Donc, le paysage urbain que Heidi Wood peint au 116 n'est pas une plaisanterie : tout en étant parodique, il l'est au sens littéral, pour être chanté à côté de l'ode, sur une musique connue, pour rechampir à défaut de réenchanter. L'artiste travaille à partir de photographies, analyse, trie, « décante », dit-elle, jusqu'à obtenir des figures « génériques » qui ne correspondent pas nécessairement à des bâtiments réels, mais à un habitat. Pour la période récente, ceux qui se repèrent de toute évidence à Montreuil sont le moderne collectif, le contemporain et l'industriel. Wood propose entre autres des études de façades, où elle pointe l'opposition entre l'organisation en « grille » et celle en « antigrille » : par exemple, pour ce second cas, de la dernière décennie, les fenêtres jetées sur des imbrications de couleur. Ces études étant peintes sur du tissu d'ameublement, il y a doublement de la façade comme décor, comme peau, mais aussi comme mue : Heidi Wood indique que ses tableaux, quand ils ne sont pas achetés, sont détruits au bout de cinq ans. Un geste cohérent avec celui, inverse, que les visiteurs peuvent voir au 116, puisque l'exposition étant évolutive, l'artiste développe ses peintures murales jour après jour, fait croître ses bâtiments « génériques », les transforme en moteurs, comme si la forme produisait nécessairement de la forme.

 

C'est un des sens du titre « Production Site » : une usine à formes. Montreuil rentre d'un côté, par l'œil, par la photo, il ressort en peinture de l'autre côté, continûment, pendant la durée de l'expo. Mieux, même : l'artiste est présente sur place, elle a aménagé son atelier au milieu, dans le passage entre les deux salles principales du 116. Elle travaille durant les heures d'ouverture au public, ou en dehors, c'est selon.
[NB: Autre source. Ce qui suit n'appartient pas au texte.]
-- pv_equiv track=rewrite | github.com/clusslin/Rad-Loinc | src/icd10pcs_mapper.py | _select_best_icd10pcs
-- ===== SOURCE A (Python) =====
-- from typing import Dict, Optional, List, Tuple
--
-- def _select_best_icd10pcs(icd10pcs_codes: List[Tuple[str, Dict]], body_parts: List[str]) -> Tuple[str, Dict]:
--     """
--     Select the best ICD-10-PCS code from multiple matches
--
--     Prioritizes more specific anatomical terms
--
--     Args:
--         icd10pcs_codes: List of (body_part, icd10pcs_info) tuples
--         body_parts: Original list of body parts
--
--     Returns:
--         Best (body_part, icd10pcs_info) tuple
--     """
--     if len(icd10pcs_codes) == 1:
--         return icd10pcs_codes[0]
--
--     # Priority order for specific terms
--     priority_keywords = [
--         'Cervical spine', 'Thoracic spine', 'Lumbar spine', 'Lumbosacral spine',
--         'Coronary artery', 'Carotid artery', 'Renal artery',
--         'Left', 'Right', 'Bilateral'
--     ]
--
--     # First, try priority keywords
--     for keyword in priority_keywords:
--         for body_part, icd10pcs_info in icd10pcs_codes:
--             if keyword.lower() in body_part.lower():
--                 return (body_part, icd10pcs_info)
--
--     # Prefer longer/more specific terms
--     sorted_codes = sorted(icd10pcs_codes, key=lambda x: len(x[0]), reverse=True)
--     return sorted_codes[0]
-- ===== SOURCE B (Python) =====
-- from typing import Dict, List, Tuple
--
-- def _select_best_icd10pcs(icd10pcs_codes, body_parts):
--     if len(icd10pcs_codes) == 1:
--         return icd10pcs_codes[0]
--
--     priority_keywords = [
--         'Cervical spine', 'Thoracic spine', 'Lumbar spine', 'Lumbosacral spine',
--         'Coronary artery', 'Carotid artery', 'Renal artery',
--         'Left', 'Right', 'Bilateral'
--     ]
--
--     def rank(body_part):
--         low = body_part.lower()
--         for i, kw in enumerate(priority_keywords):
--             if kw.lower() in low:
--                 return i
--         return len(priority_keywords)
--
--     # one pass: priority rank of every code, then argmin (first minimum wins)
--     ranks = [rank(bp) for bp, _ in icd10pcs_codes]
--     m = min(ranks, default=len(priority_keywords))
--     if m < len(priority_keywords):
--         for code, rk in zip(icd10pcs_codes, ranks):
--             if rk == m:
--                 return code
--
--     # no keyword matched anywhere: first code with the longest body part
--     best = icd10pcs_codes[0]
--     for code in icd10pcs_codes[1:]:
--         if len(code[0]) > len(best[0]):
--             best = code
--     return best
-- ===== Notes on version B (the rewrite author's own statement) =====
-- stated objective: alternative
-- what changed: A rescans the whole code list once per priority keyword and sorts for the fallback; B computes one priority rank per code, takes the argmin in a single pass, and replaces the fallback sort by a running-max loop over body-part lengths.
-- outside the precondition, e.g. on _select_best_icd10pcs([], []): A raises IndexError, B raises IndexError
import Mathlib
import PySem

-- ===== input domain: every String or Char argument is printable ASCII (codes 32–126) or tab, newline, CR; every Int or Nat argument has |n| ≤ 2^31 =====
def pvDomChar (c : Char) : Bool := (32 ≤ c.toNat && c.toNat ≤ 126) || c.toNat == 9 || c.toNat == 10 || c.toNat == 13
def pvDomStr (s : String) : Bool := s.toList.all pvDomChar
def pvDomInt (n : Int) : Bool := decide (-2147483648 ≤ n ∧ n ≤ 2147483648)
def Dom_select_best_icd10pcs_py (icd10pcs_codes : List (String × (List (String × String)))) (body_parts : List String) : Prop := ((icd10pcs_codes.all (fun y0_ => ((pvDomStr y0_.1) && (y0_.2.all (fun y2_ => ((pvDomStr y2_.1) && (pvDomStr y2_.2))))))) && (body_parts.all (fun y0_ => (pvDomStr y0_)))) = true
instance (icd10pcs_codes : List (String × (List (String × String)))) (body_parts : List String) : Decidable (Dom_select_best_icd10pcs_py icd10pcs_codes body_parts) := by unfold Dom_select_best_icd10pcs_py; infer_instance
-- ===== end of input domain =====

-- B replaces A's keyword-by-keyword rescans and the fallback sort by one rank per code, a single argmin pass
-- and a running-max loop (objective: alternative decomposition; same observable return value).

-- ===== PORT A =====
-- 'keyword.lower() in body_part.lower()' (shared one-liner of both Pythons)
def pvMatch (bp kw : String) : Bool := PySem.Str.isIn (PySem.Str.lower kw) (PySem.Str.lower bp)

def pvKw : List String :=
  ["Cervical spine", "Thoracic spine", "Lumbar spine", "Lumbosacral spine",
   "Coronary artery", "Carotid artery", "Renal artery",
   "Left", "Right", "Bilateral"]

-- A's double loop: for keyword in priority_keywords: for code in codes: if match: return code
def pvFindKw : List String → List (String × (List (String × String))) → Option (String × (List (String × String)))
  | [], _ => none
  | k :: ks, codes =>
    match codes.find? (fun c => pvMatch c.1 k) with
    | some c => some c
    | none => pvFindKw ks codes

def select_best_icd10pcs_py (icd10pcs_codes : List (String × (List (String × String)))) (body_parts : List String) : String × (List (String × String)) :=
  if icd10pcs_codes.length == 1 then (PySem.List.pyGet? icd10pcs_codes 0).getD ("", [])
  else
    match pvFindKw pvKw icd10pcs_codes with
    | some c => c
    | none =>
      (PySem.List.pyGet? (PySem.List.sorted icd10pcs_codes (fun x => PySem.Str.len x.1) true) 0).getD ("", [])

-- ===== PORT B =====
-- Source B's rank(body_part): index of the first matching priority keyword, len(priority_keywords) if none
def pvRk (kws : List String) (bp : String) : Nat := kws.findIdx (fun k => pvMatch bp k)

-- Source B's running-max fallback loop: best = codes[0]; for code in codes[1:]: if longer: best = code
def pvBest (codes : List (String × (List (String × String)))) : String × (List (String × String)) :=
  match codes with
  | [] => ("", [])
  | c :: cs => cs.foldl (fun best x => if PySem.Str.len best.1 < PySem.Str.len x.1 then x else best) c

def select_best_icd10pcs_py_alt (icd10pcs_codes : List (String × (List (String × String)))) (body_parts : List String) : String × (List (String × String)) :=
  if icd10pcs_codes.length == 1 then (PySem.List.pyGet? icd10pcs_codes 0).getD ("", [])
  else
    let ranks := icd10pcs_codes.map (fun c => pvRk pvKw c.1)
    let m := PySem.List.minD ranks (fun r => r) pvKw.length
    if m < pvKw.length then
      match (icd10pcs_codes.zip ranks).find? (fun p => p.2 == m) with
      | some p => p.1
      | none => pvBest icd10pcs_codes
    else pvBest icd10pcs_codes

-- ===== PRECONDITION & SPEC =====
-- On icd10pcs_codes = [] A raises IndexError at sorted_codes[0] (and B's max loop would raise too): excluded.
def Pre_select_best_icd10pcs_py (icd10pcs_codes : List (String × (List (String × String)))) (body_parts : List String) : Prop := icd10pcs_codes ≠ []
instance (icd10pcs_codes : List (String × (List (String × String)))) (body_parts : List String) : Decidable (Pre_select_best_icd10pcs_py icd10pcs_codes body_parts) := by unfold Pre_select_best_icd10pcs_py; infer_instance

def pvWitness_select_best_icd10pcs_py : (List (String × (List (String × String)))) × List String :=
  ([("Left arm", [("code", "0X600ZZ")]), ("foot", [])], ["Left arm"])

def Spec_select_best_icd10pcs_py (icd10pcs_codes : List (String × (List (String × String)))) (body_parts : List String) (out : String × (List (String × String))) : Prop := out = select_best_icd10pcs_py_alt icd10pcs_codes body_parts
instance (icd10pcs_codes : List (String × (List (String × String)))) (body_parts : List String) (out : String × (List (String × String))) : Decidable (Spec_select_best_icd10pcs_py icd10pcs_codes body_parts out) := by unfold Spec_select_best_icd10pcs_py; infer_instance

-- ===== CLAIM (what is proved, stated in full; the proofs are below) =====
def Claim_equal_select_best_icd10pcs_py : Prop := ∀ (icd10pcs_codes : List (String × (List (String × String)))) (body_parts : List String), Dom_select_best_icd10pcs_py icd10pcs_codes body_parts → Pre_select_best_icd10pcs_py icd10pcs_codes body_parts → Spec_select_best_icd10pcs_py icd10pcs_codes body_parts (select_best_icd10pcs_py icd10pcs_codes body_parts)

-- ===== LEMMAS AND PROOFS =====

-- the minimum rank over all codes (only used by the proofs)
def pvMv (kws : List String) (codes : List (String × (List (String × String)))) : Nat :=
  PySem.List.minD (codes.map (fun c => pvRk kws c.1)) (fun r => r) kws.length

theorem pvMvDef (kws : List String) (codes : List (String × (List (String × String)))) :
    PySem.List.minD (codes.map (fun c => pvRk kws c.1)) (fun r => r) kws.length = pvMv kws codes := rfl

theorem pvFind?_congr_mem {α : Type} {l : List α} {p q : α → Bool} (h : ∀ x ∈ l, p x = q x) :
    l.find? p = l.find? q := by
  induction l with
  | nil => rfl
  | cons a l ih =>
    have ha := h a (by simp)
    simp only [List.find?_cons, ha]
    cases hq : q a with
    | true => rfl
    | false => exact ih (fun x hx => h x (by simp [hx]))

theorem pvZipMapFind {α β : Type} (l : List α) (f : α → β) (q : β → Bool) :
    (l.zip (l.map f)).find? (fun p => q p.2) = (l.find? (fun c => q (f c))).map (fun c => (c, f c)) := by
  induction l with
  | nil => rfl
  | cons a l ih =>
    simp only [List.map_cons, List.zip_cons_cons, List.find?_cons]
    cases hq : q (f a) <;> simp [ih]

theorem pvFoldlMinSucc (l : List Nat) (a : Nat) :
    (l.map (fun r => r + 1)).foldl Nat.min (a + 1) = (l.foldl Nat.min a) + 1 := by
  induction l generalizing a with
  | nil => rfl
  | cons x l ih =>
    simp only [List.map_cons, List.foldl_cons]
    have h1 : (a + 1).min (x + 1) = (a.min x) + 1 := by simp [Nat.min_def]; split <;> omega
    rw [h1, ih]

theorem pvMinMapSucc (l : List Nat) :
    PySem.List.min? (l.map (fun r => r + 1)) (fun r => r) = (PySem.List.min? l (fun r => r)).map (fun r => r + 1) := by
  cases l with
  | nil => rfl
  | cons x l =>
    simp only [List.map_cons, PySem.List.min?_id_cons, Option.map_some]
    rw [pvFoldlMinSucc]

theorem pvMinZero (l : List Nat) (h : (0 : Nat) ∈ l) :
    PySem.List.min? l (fun r => r) = some 0 := by
  cases hm : PySem.List.min? l (fun r => r) with
  | none =>
    rw [PySem.List.min?_eq_none_iff] at hm
    simp [hm] at h
  | some m =>
    have := PySem.List.min?_isMin hm 0 h
    simp [Nat.le_zero.mp this]

theorem pvMain (kws : List String) (codes : List (String × (List (String × String)))) :
    pvFindKw kws codes =
      if pvMv kws codes < kws.length then
        codes.find? (fun c => pvRk kws c.1 == pvMv kws codes)
      else none := by
  induction kws with
  | nil => simp [pvFindKw]
  | cons k ks ih =>
    cases h : codes.find? (fun c => pvMatch c.1 k) with
    | some cf =>
      have hP : pvMatch cf.1 k = true := by simpa using List.find?_some h
      have hmem : cf ∈ codes := List.mem_of_find?_eq_some h
      have h0 : (0 : Nat) ∈ codes.map (fun x => pvRk (k :: ks) x.1) :=
        List.mem_map.mpr ⟨cf, hmem, by simp [pvRk, List.findIdx_cons, hP]⟩
      have hmv : pvMv (k :: ks) codes = 0 := by
        unfold pvMv
        simp [PySem.List.minD, pvMinZero _ h0]
      have hL : pvFindKw (k :: ks) codes = some cf := by simp [pvFindKw, h]
      have hpred : ∀ x ∈ codes, (pvRk (k :: ks) x.1 == 0) = pvMatch x.1 k := by
        intro x hx
        cases hm : pvMatch x.1 k <;> simp [pvRk, List.findIdx_cons, hm]
      rw [hL, hmv, if_pos (by simp), pvFind?_congr_mem hpred, h]
    | none =>
      have hall : ∀ x ∈ codes, pvMatch x.1 k = false := by
        intro x hx
        simpa using List.find?_eq_none.mp h x hx
      have hL : pvFindKw (k :: ks) codes = pvFindKw ks codes := by simp [pvFindKw, h]
      have hmap : codes.map (fun x => pvRk (k :: ks) x.1) =
          (codes.map (fun x => pvRk ks x.1)).map (fun r => r + 1) := by
        rw [List.map_map]
        exact List.map_congr_left (fun x hx => by simp [pvRk, List.findIdx_cons, hall x hx])
      have hmv : pvMv (k :: ks) codes = pvMv ks codes + 1 := by
        unfold pvMv
        rw [hmap]
        simp only [PySem.List.minD, pvMinMapSucc, List.length_cons]
        cases PySem.List.min? (codes.map fun x => pvRk ks x.1) (fun r => r) <;> simp
      rw [hL, ih, hmv]
      by_cases hlt : pvMv ks codes < ks.length
      · rw [if_pos hlt, if_pos (by simp [Nat.succ_lt_succ hlt])]
        apply pvFind?_congr_mem
        intro x hx
        simp [pvRk, List.findIdx_cons, hall x hx]
      · rw [if_neg hlt, if_neg (by simp; omega)]

theorem pvMvLtSome (kws : List String) (codes : List (String × (List (String × String))))
    (h : pvMv kws codes < kws.length) :
    ∃ c, codes.find? (fun c => pvRk kws c.1 == pvMv kws codes) = some c := by
  cases hmm : PySem.List.min? (codes.map fun x => pvRk kws x.1) (fun r => r) with
  | none =>
    exfalso
    have : pvMv kws codes = kws.length := by unfold pvMv; simp [PySem.List.minD, hmm]
    omega
  | some m =>
    have hmv : pvMv kws codes = m := by unfold pvMv; simp [PySem.List.minD, hmm]
    have hmem : m ∈ codes.map fun x => pvRk kws x.1 := PySem.List.min?_mem hmm
    obtain ⟨c, hc, hrc⟩ := List.mem_map.mp hmem
    have : (codes.find? fun c => pvRk kws c.1 == pvMv kws codes).isSome := by
      rw [List.find?_isSome]
      exact ⟨c, hc, by simp [hrc, hmv]⟩
    obtain ⟨c0, hc0⟩ := Option.isSome_iff_exists.mp this
    exact ⟨c0, hc0⟩

theorem pvGet0 {α : Type} (l : List α) (d : α) : (PySem.List.pyGet? l 0).getD d = l.headD d := by
  cases l <;> simp [PySem.List.pyGet?, PySem.List.pyIdx?]

theorem pvFoldlInsertByHead {α : Type} (bef : α → α → Bool) (cs : List α) (acc : List α)
    (hacc : acc ≠ []) (d : α) :
    (cs.foldl (fun a x => PySem.List.insertBy bef x a) acc).headD d =
      cs.foldl (fun b x => if bef x b then x else b) (acc.headD d) := by
  induction cs generalizing acc with
  | nil => rfl
  | cons x cs ih =>
    cases acc with
    | nil => exact absurd rfl hacc
    | cons y ys =>
      simp only [List.foldl_cons]
      cases hb : bef x y <;>
        simp only [PySem.List.insertBy, hb] <;>
        rw [ih _ (by simp)] <;> simp [hb]

theorem pvSortedRevHead (key : (String × (List (String × String))) → Int)
    (c : String × (List (String × String))) (cs : List (String × (List (String × String)))) (d : String × (List (String × String))) :
    (PySem.List.sorted (c :: cs) key true).headD d =
      cs.foldl (fun b x => if key b < key x then x else b) c := by
  rw [PySem.List.sorted_rev_eq_foldl_insertBy]
  simp only [List.foldl_cons]
  rw [pvFoldlInsertByHead _ _ _ (by simp [PySem.List.insertBy])]
  simp only [PySem.List.insertBy, List.headD_cons]
  congr 1
  funext b x
  simp

-- ===== VERDICT (by name: the statement is the Claim_ definition above) =====
theorem select_best_icd10pcs_py_spec : Claim_equal_select_best_icd10pcs_py := by
  intro codes bps hdom hpre
  unfold Spec_select_best_icd10pcs_py
  by_cases h1 : codes.length = 1
  · simp [select_best_icd10pcs_py, select_best_icd10pcs_py_alt, h1]
  · have hb : (codes.length == 1) = false := by simpa using h1
    obtain ⟨c, cs, rfl⟩ : ∃ c cs, codes = c :: cs := by
      cases codes with
      | nil => exact absurd rfl hpre
      | cons c cs => exact ⟨c, cs, rfl⟩
    rw [select_best_icd10pcs_py, select_best_icd10pcs_py_alt]
    simp only [hb, Bool.false_eq_true, if_false]
    rw [pvMain]
    by_cases hm : pvMv pvKw (c :: cs) < pvKw.length
    · obtain ⟨c0, hf⟩ := pvMvLtSome pvKw (c :: cs) hm
      rw [if_pos hm, hf, pvMvDef, if_pos hm,
        pvZipMapFind (c :: cs) (fun x => pvRk pvKw x.1) (fun y => y == pvMv pvKw (c :: cs)), hf]
      rfl
    · rw [if_neg hm, pvMvDef, if_neg hm]
      show (PySem.List.pyGet? (PySem.List.sorted (c :: cs) (fun x => PySem.Str.len x.1) true) 0).getD ("", []) = pvBest (c :: cs)
      rw [pvGet0]
      exact pvSortedRevHead (fun x => PySem.Str.len x.1) c cs ("", [])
En tant que « prestataire social de la Ville de Montreuil », Wood se demande donc légitimement ce que cette situation change à son travail, ce qu’elle produit, en plus d’une série d’artefacts ou d’une performance. De la présence ? Du lien ?

 

La réponse est que, s'il est clair que l'art ne répare rien, n'améliore la situation sociale de personne, peut-être peut-il au moins se donner comme principe vital, comme geste, comme élan, se rendre partageable. Car ce qui se partage avant tout, plus que l'œuvre, c'est le travail. On est loin avec Heidi Wood de l'art « participatif » des années 90, cependant : les visiteurs ne jouent pas avec des éléments à « activer » ou « réactiver ». Ils arrivent sur un chantier de production, où ce qui se produit (se met en scène) est la production même et ils voient, simplement, que l'artiste est un o(e)uvrier comme un autre.